# best darn Q-view snacks sticks yet



## big game cook (Apr 14, 2009)

i had huge sucess with my 4th round of sticks (slim jims). i finally perfected these. first time i had cut to length before smoking. huge mistake with the colligan casings. second round last season i had heat to high causing fat to render to surface between casing and meat.

3rd round this year i did for a buddie turned out really good. tight and pretty moist.
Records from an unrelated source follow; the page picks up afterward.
-- pv_equiv track=rewrite | github.com/MeloYang05/CUHK-CSC1001-Assignment | Assignment 2/q3.py | sumofevendoublespace
-- ===== SOURCE A (Python) =====
-- def sumofevendoublespace(number):
--     step1_sum=0
--     number=str(number)
--     number_list1=list()
--     for i in range(len(number)-1,-1,-1):
--         if i%2==0:
--             number_list1.append(number[i])
--     for i in number_list1:
--         m=getdigit(int(i)*2)
--         step1_sum+=m
--     return step1_sum
--
-- def getdigit(number):
--     sum=0
--     for i in str(number):
--         sum+=int(i)
--     return sum
-- ===== SOURCE B (Python) =====
-- def sumofevendoublespace(number):
--     total = 0
--     s = str(number)
--     while s:
--         v = int(s[0]) * 2
--         total += v if v < 10 else v - 9
--         s = s[2:]
--     return total
-- ===== Notes on version B (the rewrite author's own statement) =====
-- stated objective: simpler
-- what changed: Replaces the reversed index loop, intermediate list and the getdigit digit-sum helper with a single pairwise walk over the string (take the first char, skip one), adding the doubled digit's digit sum in closed form (the doubled digit itself, minus nine when it has two digits).
import Mathlib
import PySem

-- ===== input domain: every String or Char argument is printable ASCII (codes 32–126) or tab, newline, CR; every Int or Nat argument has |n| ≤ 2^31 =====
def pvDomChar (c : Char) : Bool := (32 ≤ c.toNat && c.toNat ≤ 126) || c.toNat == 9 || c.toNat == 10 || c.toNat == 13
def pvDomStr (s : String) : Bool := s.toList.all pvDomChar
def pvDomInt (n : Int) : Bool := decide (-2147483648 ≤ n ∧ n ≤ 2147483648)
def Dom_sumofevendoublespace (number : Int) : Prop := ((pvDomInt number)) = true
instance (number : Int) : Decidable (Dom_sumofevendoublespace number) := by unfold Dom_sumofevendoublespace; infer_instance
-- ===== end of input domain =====

-- B replaces A's reversed index loop, intermediate list and getdigit helper by one pairwise
-- walk over the decimal string using a closed form for the doubled digit's digit sum; same cost, simpler.

-- ===== PORT A =====
-- getdigit: sum of the decimal digits of `number`.  int(i) on a single digit char is
-- ported as its char code minus 48 (exact: A only calls getdigit on nonnegative ints,
-- whose str consists of digit chars).
def getdigit (number : Int) : Int :=
  (PySem.Int.toChars number).foldl (fun sum i => sum + ((i.toNat : Int) - 48)) 0

-- int(i)*2 on a digit char is ported as (code - 48) * 2; exact on Pre_ (0 ≤ number),
-- where str(number) consists of digit chars (Python raises ValueError on '-' otherwise).
def sumofevendoublespace (number : Int) : Int :=
  let s := PySem.Int.toChars number                       -- number = str(number)
  let number_list1 :=
    (PySem.List.pyRange ((s.length : Int) - 1) (-1) (-1)).foldl
      (fun acc i => if PySem.Int.mod i 2 == 0 then acc ++ [PySem.List.pyGetD s i ' '] else acc) []
  number_list1.foldl (fun step1_sum i => step1_sum + getdigit (((i.toNat : Int) - 48) * 2)) 0

-- ===== PORT B =====
-- the while loop of Source B: consume s[0], continue with s[2:]; int(s[0]) ported as code - 48
-- (exact on Pre_, same remark as above).
def altLoop (total : Int) (s : List Char) : Int :=
  match s with
  | [] => total
  | c :: rest =>
      let v := ((c.toNat : Int) - 48) * 2
      altLoop (total + if v < 10 then v else v - 9) (List.drop 1 rest)   -- s = s[2:]
termination_by s.length
decreasing_by simp

def sumofevendoublespace_alt (number : Int) : Int :=
  altLoop 0 (PySem.Int.toChars number)

-- ===== PRECONDITION & SPEC =====
-- Pre_ excludes negative numbers: there str(number) starts with '-' (an even index) and
-- both A and B raise ValueError on int('-').
def Pre_sumofevendoublespace (number : Int) : Prop := 0 ≤ number
instance (number : Int) : Decidable (Pre_sumofevendoublespace number) := by
  unfold Pre_sumofevendoublespace; infer_instance
def pvWitness_sumofevendoublespace : Int := 123

def Spec_sumofevendoublespace (number : Int) (out : Int) : Prop := out = sumofevendoublespace_alt number
instance (number : Int) (out : Int) : Decidable (Spec_sumofevendoublespace number out) := by unfold Spec_sumofevendoublespace; infer_instance

-- ===== CLAIM (what is proved, stated in full; the proofs are below) =====
def Claim_equal_sumofevendoublespace : Prop := ∀ (number : Int), Dom_sumofevendoublespace number → Pre_sumofevendoublespace number → Spec_sumofevendoublespace number (sumofevendoublespace number)

-- ===== LEMMAS AND PROOFS =====

-- A's per-char summand, named for the proofs below
def fA (c : Char) : Int := getdigit (((c.toNat : Int) - 48) * 2)
-- B's per-char summand
def gB (c : Char) : Int :=
  let v := ((c.toNat : Int) - 48) * 2
  if v < 10 then v else v - 9

theorem altLoop_nil (t : Int) : altLoop t [] = t := by rw [altLoop]

theorem altLoop_cons (t : Int) (c : Char) (rest : List Char) :
    altLoop t (c :: rest) = altLoop (t + gB c) (List.drop 1 rest) := by
  rw [altLoop]; rfl

-- on a digit char the digit sum of the doubled digit is the closed form
theorem fA_eq_gB (c : Char) (h1 : 48 ≤ c.toNat) (h2 : c.toNat ≤ 57) : fA c = gB c := by
  unfold fA gB
  generalize c.toNat = m at *
  interval_cases m <;> decide

-- str(n) of a nonnegative int consists of digit chars
theorem toChars_digits (n : Int) (hn : 0 ≤ n) :
    ∀ c ∈ PySem.Int.toChars n, 48 ≤ c.toNat ∧ c.toNat ≤ 57 := by
  intro c hc
  unfold PySem.Int.toChars at hc
  rw [if_neg (by omega)] at hc
  have := Nat.isDigit_of_mem_toDigits (b := 10) (n := n.toNat) (by norm_num) (le_refl _) hc
  simp [Char.isDigit] at this
  exact ⟨this.1, this.2⟩

-- even indices of range (n+2) are 0 and the even indices of range n shifted by 2
theorem evens_range_succ_succ (n : Nat) :
    (List.range (n+2)).filter (fun k => k % 2 == 0)
      = 0 :: ((List.range n).filter (fun k => k % 2 == 0)).map (· + 2) := by
  rw [List.range_succ_eq_map, List.range_succ_eq_map]
  simp [List.filter_map, List.map_map]
  have hp : ((fun k : Nat => k % 2 == 0) ∘ Nat.succ ∘ Nat.succ) = (fun k : Nat => k % 2 == 0) := by
    funext k; show ((k + 2) % 2 == 0) = _; rw [Nat.add_mod_right]
  have hm : (Nat.succ ∘ Nat.succ) = (fun k : Nat => k + 2) := by funext k; rfl
  rw [hp, hm]

-- the even-index fA-sum of a digit string equals B's pairwise loop
theorem evens_sum_eq_altLoop (n : Nat) : ∀ (s : List Char), s.length ≤ n →
    (∀ c ∈ s, 48 ≤ c.toNat ∧ c.toNat ≤ 57) → ∀ t : Int,
    altLoop t s = t + ((((List.range s.length).filter (fun k => k % 2 == 0)).map
      (fun k => fA (s.getD k ' '))).sum) := by
  induction n with
  | zero =>
      intro s hs _ t
      have : s = [] := List.eq_nil_of_length_eq_zero (by omega)
      subst this; simp [altLoop_nil]
  | succ n ih =>
      intro s hs hd t
      match s with
      | [] => simp [altLoop_nil]
      | [c] =>
          have hc := hd c (by simp)
          rw [altLoop_cons, List.drop_nil, altLoop_nil]
          simp [List.range_succ, fA_eq_gB c hc.1 hc.2]
      | c :: b :: rest =>
          have hc := hd c (by simp)
          have hlen : (c :: b :: rest).length = rest.length + 2 := by simp
          rw [hlen, evens_range_succ_succ]
          rw [altLoop_cons, List.drop_succ_cons, List.drop_zero]
          rw [ih rest (by simp at hs ⊢; omega) (fun x hx => hd x (by simp [hx])) (t + gB c)]
          rw [List.map_cons, List.map_map, List.sum_cons]
          have hsh : ((fun k => fA ((c :: b :: rest).getD k ' ')) ∘ (· + 2))
              = (fun k => fA (rest.getD k ' ')) := by funext k; rfl
          rw [hsh]
          have h0 : (c :: b :: rest).getD 0 ' ' = c := rfl
          rw [h0, fA_eq_gB c hc.1 hc.2]
          ring

-- predicate bridge: Python's i % 2 == 0 on a cast Nat index is Nat evenness
theorem mod_pred_natCast :
    (fun k : Nat => (PySem.Int.mod (k : Int) 2 == 0)) = (fun k : Nat => k % 2 == 0) := by
  funext k
  have h2 : PySem.Int.mod (k : Int) 2 = ((k % 2 : Nat) : Int) := by
    exact_mod_cast PySem.Int.mod_natCast k 2
  rw [h2]
  rcases Nat.mod_two_eq_zero_or_one k with h | h <;> simp [h]

-- ===== VERDICT (by name: the statement is the Claim_ definition above) =====
theorem sumofevendoublespace_spec : Claim_equal_sumofevendoublespace := by
  intro number _ hpre
  unfold Spec_sumofevendoublespace sumofevendoublespace_alt
  have hA : sumofevendoublespace number =
      ((PySem.List.pyRange (((PySem.Int.toChars number).length : Int) - 1) (-1) (-1)).foldl
        (fun acc i => if PySem.Int.mod i 2 == 0 then
            acc ++ [PySem.List.pyGetD (PySem.Int.toChars number) i ' '] else acc) []).foldl
        (fun step1_sum i => step1_sum + getdigit (((i.toNat : Int) - 48) * 2)) 0 := rfl
  rw [hA]
  have hdig : ∀ c ∈ PySem.Int.toChars number, 48 ≤ c.toNat ∧ c.toNat ≤ 57 :=
    toChars_digits number hpre
  generalize PySem.Int.toChars number = s at hdig ⊢
  -- the countdown range is the reverse of range(0, len(s))
  have hrange : PySem.List.pyRange ((s.length : Int) - 1) (-1) (-1)
      = (PySem.List.pyRange 0 (s.length : Int) 1).reverse := by
    rw [PySem.List.pyRange_neg_one_eq_reverse]
    norm_num
  rw [hrange, PySem.List.foldl_append_if, PySem.List.foldl_add, List.nil_append,
      List.filter_reverse, List.map_reverse, List.map_reverse, List.sum_reverse]
  rw [PySem.List.pyRange_zero_nat, List.filter_map, List.map_map, List.map_map]
  have hcomp : ((fun i : Int => PySem.Int.mod i 2 == 0) ∘ (fun k : Nat => (k : Int)))
      = (fun k : Nat => k % 2 == 0) := by
    rw [← mod_pred_natCast]; rfl
  rw [hcomp]
  have hget : (((fun i => getdigit (((i.toNat : Int) - 48) * 2))
        ∘ (fun i : Int => PySem.List.pyGetD s i ' ')) ∘ (fun k : Nat => (k : Int)))
      = (fun k : Nat => fA (s.getD k ' ')) := by
    funext k
    simp [Function.comp, PySem.List.pyGetD_natCast, fA]
  rw [hget, Int.zero_add]
  rw [evens_sum_eq_altLoop s.length s (le_refl _) hdig 0, Int.zero_add]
so a coulpe weeks back we went to gander mnt and i got some 21mm casings and seasonings. snack stick flavor from lem witch is where i order my seasonings from every year.

this round i used 40% angus beef 40% lean venison and 20% pork boneless country ribmeat. heres the 15lb angus roast i got for beef. 15 lbs WOW. cut steaks and a roast from remaining. got it for $32 on sale from $67.
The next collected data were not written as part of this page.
-- pv_equiv track=rewrite | github.com/koheron2/itp-w1-create-box | create_box/main.py | create_special_box
-- ===== SOURCE A (Python) =====
-- def create_special_box(height, width, character):
--     box = ''
--     for i in range(height):
--         for j in range(width):
--             if i == 0 or i == height - 1 or j == 0 or j == width - 1:
--                 box += character
--             else:
--                 box += ' '
--         box += '\n'
--     return box
--
--     """while version
-- def create_box(height, width, character):
--     box = ''
--     count_height = 0
--     count_width = 0
--     while count_width < width and count_height < height:
--         box += character
--         count_width += 1
--         if count_width == width:
--             box += '\n'
--             count_width = 0
--             count_height += 1
--     return box"""
-- ===== SOURCE B (Python) =====
-- def create_special_box(height, width, character):
--     if height <= 0:
--         return ''
--     full = character * width + '\n'
--     if width <= 2 or height <= 2:
--         return full * height
--     mid = character + ' ' * (width - 2) + character + '\n'
--     return full + mid * (height - 2) + full
-- ===== Notes on version B (the rewrite author's own statement) =====
-- stated objective: simpler
-- what changed: B replaces A's per-cell double loop (a branch executed height*width times) with closed-form row strings: the border row character*width+' ' and the interior row character+' '*(width-2)+character+' ', repeated and concatenated.
import Mathlib
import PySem

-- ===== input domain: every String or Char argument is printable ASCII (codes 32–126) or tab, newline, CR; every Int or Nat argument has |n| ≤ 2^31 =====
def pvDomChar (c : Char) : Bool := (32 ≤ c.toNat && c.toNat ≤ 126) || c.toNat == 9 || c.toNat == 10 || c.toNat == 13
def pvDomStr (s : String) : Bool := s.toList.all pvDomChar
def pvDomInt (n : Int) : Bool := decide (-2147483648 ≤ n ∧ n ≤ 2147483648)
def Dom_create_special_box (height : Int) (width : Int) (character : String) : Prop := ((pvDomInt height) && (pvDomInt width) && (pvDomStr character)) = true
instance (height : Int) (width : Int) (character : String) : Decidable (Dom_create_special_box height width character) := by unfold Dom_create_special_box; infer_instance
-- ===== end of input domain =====

-- B builds the box row by row from closed-form row strings instead of A's per-cell double loop; objective: simpler.

-- ===== PORT A =====
-- literal transliteration of A's nested for-loops with a string accumulator
def create_special_box (height : Int) (width : Int) (character : String) : String :=
  (PySem.List.pyRange 0 height 1).foldl (fun box i =>
    ((PySem.List.pyRange 0 width 1).foldl (fun box j =>
      if i == 0 || i == height - 1 || j == 0 || j == width - 1 then box ++ character
      else box ++ " ") box) ++ "\n") ""

-- ===== PORT B =====
-- concatenation of a list of strings (helper for Python's  s * n  string repetition)
def pyCat : List String → String
  | [] => ""
  | s :: l => s ++ pyCat l

-- Python's  s * n  on strings (n ≤ 0 gives "")
def pyMul (s : String) (n : Int) : String := pyCat (List.replicate n.toNat s)

-- transliteration of Source B: closed-form rows, repeated
def create_special_box_alt (height : Int) (width : Int) (character : String) : String :=
  if height ≤ 0 then ""
  else
    let full := pyMul character width ++ "\n"
    if width ≤ 2 ∨ height ≤ 2 then pyMul full height
    else
      let mid := character ++ pyMul " " (width - 2) ++ character ++ "\n"
      full ++ pyMul mid (height - 2) ++ full

-- ===== PRECONDITION & SPEC =====
def Spec_create_special_box (height : Int) (width : Int) (character : String) (out : String) : Prop := out = create_special_box_alt height width character
instance (height : Int) (width : Int) (character : String) (out : String) : Decidable (Spec_create_special_box height width character out) := by unfold Spec_create_special_box; infer_instance

-- ===== CLAIM (what is proved, stated in full; the proofs are below) =====
def Claim_equal_create_special_box : Prop := ∀ (height : Int) (width : Int) (character : String), Dom_create_special_box height width character → Spec_create_special_box height width character (create_special_box height width character)

-- ===== LEMMAS AND PROOFS =====

theorem str_empty_append (s : String) : "" ++ s = s := by simp

theorem pyCat_append (l₁ l₂ : List String) : pyCat (l₁ ++ l₂) = pyCat l₁ ++ pyCat l₂ := by
  induction l₁ with
  | nil => simp [pyCat]
  | cons s t ih => simp [pyCat, ih, String.append_assoc]

-- a fold 'box += g x' is the concatenation of the pieces
theorem foldl_str {α : Type} (l : List α) (g : α → String) (acc : String) :
    l.foldl (fun b x => b ++ g x) acc = acc ++ pyCat (l.map g) := by
  induction l generalizing acc with
  | nil => simp [pyCat]
  | cons x t ih => simp [pyCat, ih, String.append_assoc]

-- constant pieces collapse to a repetition
theorem pyCat_map_const {α : Type} (l : List α) (g : α → String) (c : String)
    (h : ∀ x ∈ l, g x = c) :
    pyCat (l.map g) = pyCat (List.replicate l.length c) := by
  induction l with
  | nil => rfl
  | cons x t ih =>
      simp only [List.map_cons, List.length_cons, List.replicate_succ, pyCat]
      rw [h x (by simp), ih (fun y hy => h y (by simp [hy]))]

-- boundary shape: first and last pieces are `a`, all pieces in between are `b`
theorem pyCat_boundary (f : Nat → String) (k : Nat) (a b : String)
    (h0 : f 0 = a) (hl : f (k + 1) = a) (hm : ∀ t, t < k → f (t + 1) = b) :
    pyCat ((List.range (k + 2)).map f) = a ++ pyCat (List.replicate k b) ++ a := by
  have h1 : List.range (k + 2) = 0 :: List.map Nat.succ (List.range (k + 1)) :=
    List.range_succ_eq_map
  rw [h1, List.map_cons, List.map_map, List.range_succ, List.map_append]
  have h2 : (List.range k).map (f ∘ Nat.succ) = List.replicate k b := by
    simpa using List.map_eq_replicate_iff.mpr (fun x hx => hm x (List.mem_range.mp hx))
  rw [h2]
  simp [pyCat, pyCat_append, h0, hl, String.append_assoc]

-- the whole of A, as a concatenation of closed row strings
theorem A_as_rows (height width : Int) (character : String) :
    create_special_box height width character
    = pyCat ((List.range height.toNat).map (fun (k : Nat) =>
        pyCat ((List.range width.toNat).map (fun (j : Nat) =>
          if (k : Int) == 0 || (k : Int) == height - 1 || (j : Int) == 0 || (j : Int) == width - 1
          then character else " ")) ++ "\n")) := by
  unfold create_special_box
  have hbody : (fun (box : String) (i : Int) =>
      ((PySem.List.pyRange 0 width 1).foldl (fun box j =>
        if i == 0 || i == height - 1 || j == 0 || j == width - 1 then box ++ character
        else box ++ " ") box) ++ "\n")
      = (fun (box : String) (i : Int) => box ++ (pyCat ((PySem.List.pyRange 0 width 1).map (fun j =>
          if i == 0 || i == height - 1 || j == 0 || j == width - 1 then character else " ")) ++ "\n")) := by
    funext box i
    have hcell : (fun (b : String) (j : Int) =>
        if i == 0 || i == height - 1 || j == 0 || j == width - 1 then b ++ character else b ++ " ")
        = (fun (b : String) (j : Int) =>
          b ++ (if i == 0 || i == height - 1 || j == 0 || j == width - 1 then character else " ")) := by
      funext b j
      split <;> rfl
    rw [hcell, foldl_str, String.append_assoc]
  rw [hbody, foldl_str, str_empty_append,
      PySem.List.pyRange_one 0 height, PySem.List.pyRange_one 0 width]
  simp only [zero_add, sub_zero, List.map_map, Function.comp_def]

-- ===== VERDICT (by name: the statement is the Claim_ definition above) =====
theorem create_special_box_spec : Claim_equal_create_special_box := by
  intro height width character _
  unfold Spec_create_special_box
  rw [A_as_rows]
  unfold create_special_box_alt
  by_cases hh : height ≤ 0
  · rw [if_pos hh, show height.toNat = 0 from by omega]
    simp [pyCat]
  · rw [if_neg hh]
    by_cases hsmall : width ≤ 2 ∨ height ≤ 2
    · -- every row is the full border row
      rw [if_pos hsmall]
      simp only [pyMul]
      have hrow : ∀ k ∈ List.range height.toNat,
          pyCat ((List.range width.toNat).map (fun (j : Nat) =>
            if (k : Int) == 0 || (k : Int) == height - 1 || (j : Int) == 0 || (j : Int) == width - 1
            then character else " ")) ++ "\n"
          = pyCat (List.replicate width.toNat character) ++ "\n" := by
        intro k hk
        have hk' := List.mem_range.mp hk
        congr 1
        rw [pyCat_map_const (List.range width.toNat) _ character (by
          intro j hj
          have hj' := List.mem_range.mp hj
          rcases hsmall with hw | hh2
          · have hj0 : (j : Int) = 0 ∨ (j : Int) = width - 1 := by omega
            rcases hj0 with e | e <;> simp [e]
          · have hk0 : (k : Int) = 0 ∨ (k : Int) = height - 1 := by omega
            rcases hk0 with e | e <;> simp [e]), List.length_range]
      rw [List.map_congr_left hrow,
          pyCat_map_const (List.range height.toNat)
            (fun _ => pyCat (List.replicate width.toNat character) ++ "\n")
            (pyCat (List.replicate width.toNat character) ++ "\n") (fun x _ => rfl),
          List.length_range]
    · -- width ≥ 3 and height ≥ 3: top row, middle rows, bottom row
      rw [if_neg hsmall]
      simp only [pyMul]
      rcases not_or.mp hsmall with ⟨hw', hh2'⟩
      have hw2 : 2 < width := by omega
      have hh3 : 2 < height := by omega
      have hfull : ∀ k : Nat, ((k : Int) = 0 ∨ (k : Int) = height - 1) →
          pyCat ((List.range width.toNat).map (fun (j : Nat) =>
            if (k : Int) == 0 || (k : Int) == height - 1 || (j : Int) == 0 || (j : Int) == width - 1
            then character else " ")) ++ "\n"
          = pyCat (List.replicate width.toNat character) ++ "\n" := by
        intro k hk
        congr 1
        rw [pyCat_map_const (List.range width.toNat) _ character (by
          intro j hj
          rcases hk with e | e <;> simp [e]), List.length_range]
      have hmid : ∀ t : Nat, t < height.toNat - 2 →
          pyCat ((List.range width.toNat).map (fun (j : Nat) =>
            if ((t + 1 : Nat) : Int) == 0 || ((t + 1 : Nat) : Int) == height - 1 || (j : Int) == 0 || (j : Int) == width - 1
            then character else " ")) ++ "\n"
          = character ++ pyCat (List.replicate (width - 2).toNat " ") ++ character ++ "\n" := by
        intro t ht
        congr 1
        rw [show width.toNat = width.toNat - 2 + 2 from by omega,
            pyCat_boundary _ (width.toNat - 2) character " "]
        · rw [show (width - 2).toNat = width.toNat - 2 from by omega]
        · simp
        · have hj : ((width.toNat - 2 + 1 : Nat) : Int) = width - 1 := by omega
          simp [hj]
        · intro u hu
          simp
          intro hcon
          exfalso
          omega
      rw [show height.toNat = height.toNat - 2 + 2 from by omega,
          pyCat_boundary _ (height.toNat - 2)
            (pyCat (List.replicate width.toNat character) ++ "\n")
            (character ++ pyCat (List.replicate (width - 2).toNat " ") ++ character ++ "\n")]
      · rw [show (height - 2).toNat = height.toNat - 2 from by omega]
      · exact hfull 0 (Or.inl (by simp))
      · exact hfull (height.toNat - 2 + 1) (Or.inr (by omega))
      · exact hmid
the chunk at top left was for these. right lower is steaks i cut and the right is a nice roast i cut for the pot or smoker. at 15 lbs it was a lil big for my 3 quart crockpot lmao.


ground the meat and mixed in seasonings. reground again through a 3 /16th plate and mixed in water 1 oz per lb. stuffed in casings and let cure for 2 days. again something that i did on the 3rd batch that didnt hurt. usually let them just sit over night.

on the smoker.

then smoked on the brinkman horizontal with mesquite at 190. they reddened up nice casings are tight and there better or as good as the old wisconson sticks. everyone loves them. right off smoker to ice cold bath. cut to length and vaccum sealed in 5 and 10 packs made 120 12 lbs.

in the bath



done. made 3 rounds. this was one.



cut to eatin size.
	

	
	
		
		



		
			








a lil squeese to show the juices.


----------



## cowgirl (Apr 14, 2009)

Great looking snack sticks Big Game. You've definately been busy!


----------



## bassman (Apr 14, 2009)

Those are some good looking snackies.  Thanks for the pics.


----------



## fishawn (Apr 14, 2009)

Great Job Big Game, thanks for the Q-view. Looks great!


----------



## DanMcG (Apr 14, 2009)

Very Nice looking stuff!! Now I got to make some.


----------



## ezmoney (Apr 14, 2009)

Nice work Big Game!


----------



## mulepackin (Apr 15, 2009)

Good looking stix. Those are a lot of work. You like the LEM mix pretty good then? Does it need any doctoring up?


----------



## salmonclubber (Apr 15, 2009)

nice looking stix great job


----------



## reinman (Apr 15, 2009)

Good looking sticks.

If you'd like to try mixing your own spices sometime, try this site. Page 81 has a slim jim recipe that I've tried and they came out pretty good. Can't say I followed their smoking instructions, but I did use their spice list.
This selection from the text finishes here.